When a line in the data below includes "seen", pick it out and copy it.

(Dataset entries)
★ ★ ★ ★
-- body of `for following_activitiy in trace[i + 1:]` (threads (following_activities_set, dict))
def pvASufStep (activity : String)
    (q : PySem.Set String × PySem.Dict String (PySem.Dict String Int)) (f : String) :
    PySem.Set String × PySem.Dict String (PySem.Dict String Int) :=
  let S := PySem.Set.add q.1 f
  let r := pvARead q.2 activity f
  if r.1 == 0 then (S, pvAWrite r.2 activity f 1)
  else if r.1 == 3 then (S, pvAWrite r.2 activity f 2)
  else (S, r.2)

-- body of `for key in eventual_follows_relations_dict[activity].keys()`
def pvASweepStep (activity : String) (S : PySem.Set String)
    (D : PySem.Dict String (PySem.Dict String Int)) (key : String) :
    PySem.Dict String (PySem.Dict String Int) :=
  let v := (D.getD activity PySem.Dict.empty).getD key 0
  if v == 3 then pvAWrite D activity key 0
  else if v == 2 then
    -- source line is `... == 1`: a comparison, not an assignment — no state change
    (if PySem.Set.contains S key then D else D)
  else D

-- body of `for activity in trace` (state = (i, dict))
def pvAEvent (trace : List String)
    (st : Int × PySem.Dict String (PySem.Dict String Int)) (activity : String) :
    Int × PySem.Dict String (PySem.Dict String Int) :=
  let i := st.1
  let D := st.2
  let D :=
    if i ≠ PySem.List.len trace then
      let q := (PySem.List.slice trace (some (i + 1)) none).foldl (pvASufStep activity)
        (PySem.Set.empty, D)
      let S := q.1
      let D := q.2
      let row := D.getD activity PySem.Dict.empty   -- `rel[activity].keys()` materializes the row
      let D := D.insert activity row
      row.keys.foldl (pvASweepStep activity S) D
    else D
  (i + 1, D)

-- body of `for trace in log`
def pvATrace (D0 : PySem.Dict String (PySem.Dict String Int)) (trace : List String) :
    PySem.Dict String (PySem.Dict String Int) :=
  (trace.foldl (pvAEvent trace) (0, D0)).2

def get_eventual_follows_relations_between_activities_dict (log : List (List String)) (alphabet : List String) : List (String × List (String × Int)) :=
  let D0 := alphabet.foldl (fun D a => alphabet.foldl (fun D b => pvAWrite D a b 3) D)
    (PySem.Dict.empty : PySem.Dict String (PySem.Dict String Int))
  let _saw := alphabet.foldl (fun (d : PySem.Dict String Bool) act => d.insert act false)
    PySem.Dict.empty   -- `saw_activity_before_dict`: built and never read
  let Df := log.foldl pvATrace D0
  Df.items.map (fun p => (p.1, p.2.items))

-- ===== PORT B =====
-- body of `for b in trace[start + 1:]`
def pvBRowStep (row : PySem.Dict String Int) (b : String) : PySem.Dict String Int :=
  let v := row.getD b 0
  if v == 0 then row.insert b 1
  else if v == 3 then row.insert b 2
  else row

-- body of `for b, v in row.items()`
def pvBSweepStep (row : PySem.Dict String Int) (q : String × Int) : PySem.Dict String Int :=
  if q.2 == 3 then row.insert q.1 0 else row

-- body of `for trace in log`
def pvBTrace (rel : PySem.Dict String (PySem.Dict String Int)) (trace : List String) :
    PySem.Dict String (PySem.Dict String Int) :=
  let first_pos := (PySem.List.enumerate trace).foldl
    (fun (d : PySem.Dict String Int) q => if d.contains q.2 then d else d.insert q.2 q.1)
    PySem.Dict.empty
  first_pos.items.foldl (fun rel p =>
    let activity := p.1
    let rel := rel.setdefault activity PySem.Dict.empty
    let row := rel.getD activity PySem.Dict.empty
    let row := (PySem.List.slice trace (some (p.2 + 1)) none).foldl pvBRowStep row
    let row := row.items.foldl pvBSweepStep row
    rel.insert activity row) rel

def get_eventual_follows_relations_between_activities_dict_alt (log : List (List String)) (alphabet : List String) : List (String × List (String × Int)) :=
  let relations := alphabet.foldl
    (fun (rel : PySem.Dict String (PySem.Dict String Int)) a =>
      rel.insert a (alphabet.foldl (fun (r : PySem.Dict String Int) b => r.insert b 3)
        PySem.Dict.empty))
    PySem.Dict.empty
  let relations := log.foldl pvBTrace relations
  relations.items.map (fun p => (p.1, p.2.items))

-- ===== PRECONDITION & SPEC =====
def Spec_get_eventual_follows_relations_between_activities_dict (log : List (List String)) (alphabet : List String) (out : List (String × List (String × Int))) : Prop := out = get_eventual_follows_relations_between_activities_dict_alt log alphabet
instance (log : List (List String)) (alphabet : List String) (out : List (String × List (String × Int))) : Decidable (Spec_get_eventual_follows_relations_between_activities_dict log alphabet out) := by unfold Spec_get_eventual_follows_relations_between_activities_dict; infer_instance

-- ===== CLAIM (what is proved, stated in full; the proofs are below) =====
def Claim_equal_get_eventual_follows_relations_between_activities_dict : Prop := ∀ (log : List (List String)) (alphabet : List String), Dom_get_eventual_follows_relations_between_activities_dict log alphabet → Spec_get_eventual_follows_relations_between_activities_dict log alphabet (get_eventual_follows_relations_between_activities_dict log alphabet)

-- ===== LEMMAS AND PROOFS =====

abbrev pvRel := PySem.Dict String (PySem.Dict String Int)

-- inserting a key's own current value is a no-op (keys unique)
theorem pvInsertSelf {v2 : Type} (d : PySem.Dict String v2) (k : String) (v : v2)
    (h : d.get? k = some v) (hn : d.keys.Nodup) : d.insert k v = d := by
  apply PySem.Dict.ext
  have hc : d.contains k = true := by
    rw [PySem.Dict.contains_eq_isSome_get?, h]; rfl
  rw [PySem.Dict.items_insert_of_contains _ _ hc]
  have : ∀ p ∈ d.items, (if p.1 == k then (k, v) else p) = p := by
    intro p hp
    obtain ⟨pk, pv⟩ := p
    by_cases hk : pk = k
    · subst hk
      have h2 := PySem.Dict.get?_of_mem_items d hp hn
      rw [h] at h2
      simp [Option.some_inj.mp h2]
    · simp [hk]
  rw [List.map_congr_left this]
  simp

theorem pvInsertGetDSelf {v2 : Type} (d : PySem.Dict String v2) (k : String) (dflt : v2)
    (hc : d.contains k = true) (hn : d.keys.Nodup) : d.insert k (d.getD k dflt) = d := by
  have h : (d.get? k).isSome := by rw [← PySem.Dict.contains_eq_isSome_get?, hc]
  obtain ⟨v, hv⟩ := Option.isSome_iff_exists.mp h
  rw [PySem.Dict.getD_eq_get?_getD, hv]
  exact pvInsertSelf d k v hv hn

-- a fold whose every step preserves P preserves P
theorem pvFoldPres {s a2 : Type} (P : s → Prop) (g : s → a2 → s)
    (h : ∀ st x, P st → P (g st x)) : ∀ (l : List a2) (st : s), P st → P (l.foldl g st) := by
  intro l
  induction l with
  | nil => intro st hs; exact hs
  | cons x xs ih => intro st hs; exact ih _ (h st x hs)

-- row invariant: unique keys, values among the four states
def pvRowOK (r : PySem.Dict String Int) : Prop :=
  r.keys.Nodup ∧ ∀ b, r.getD b 0 = 0 ∨ r.getD b 0 = 1 ∨ r.getD b 0 = 2 ∨ r.getD b 0 = 3

def pvInv (D : pvRel) : Prop :=
  D.keys.Nodup ∧ ∀ a, pvRowOK (D.getD a PySem.Dict.empty)

-- abbreviations for B's loop pieces
def pvRowAfter (l : List String) (r : PySem.Dict String Int) : PySem.Dict String Int :=
  l.foldl pvBRowStep r

def pvSweep (r : PySem.Dict String Int) : PySem.Dict String Int :=
  r.items.foldl pvBSweepStep r

def pvSweepK (ks : List String) (r : PySem.Dict String Int) : PySem.Dict String Int :=
  ks.foldl (fun r k => if r.getD k 0 == 3 then r.insert k 0 else r) r

-- both programs' net effect of one processed occurrence (activity, index)
def pvStepP (trace : List String) (D : pvRel) (p : String × Int) : pvRel :=
  D.insert p.1 (pvSweep (pvRowAfter (PySem.List.slice trace (some (p.2 + 1)) none)
    (D.getD p.1 PySem.Dict.empty)))

-- first occurrences (value = index) of a pair list, in order, keys not in seen
def pvFirstNew : List (Int × String) → List String → List (String × Int)
  | [], _ => []
  | (i, a) :: ps, seen =>
      if a ∈ seen then pvFirstNew ps seen else (a, i) :: pvFirstNew ps (seen ++ [a])

theorem pvRowStepNodup (r : PySem.Dict String Int) (b : String) (h : r.keys.Nodup) :
    (pvBRowStep r b).keys.Nodup := by
  simp only [pvBRowStep]
  split_ifs <;> first | exact PySem.Dict.nodup_keys_insert _ _ _ h | exact h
★ ★ ★ ★
Result:
-- first occurrences (value = index) of a pair list, in order, keys not in seen
  | (i, a) :: ps, seen =>
      if a ∈ seen then pvFirstNew ps seen else (a, i) :: pvFirstNew ps (seen ++ [a])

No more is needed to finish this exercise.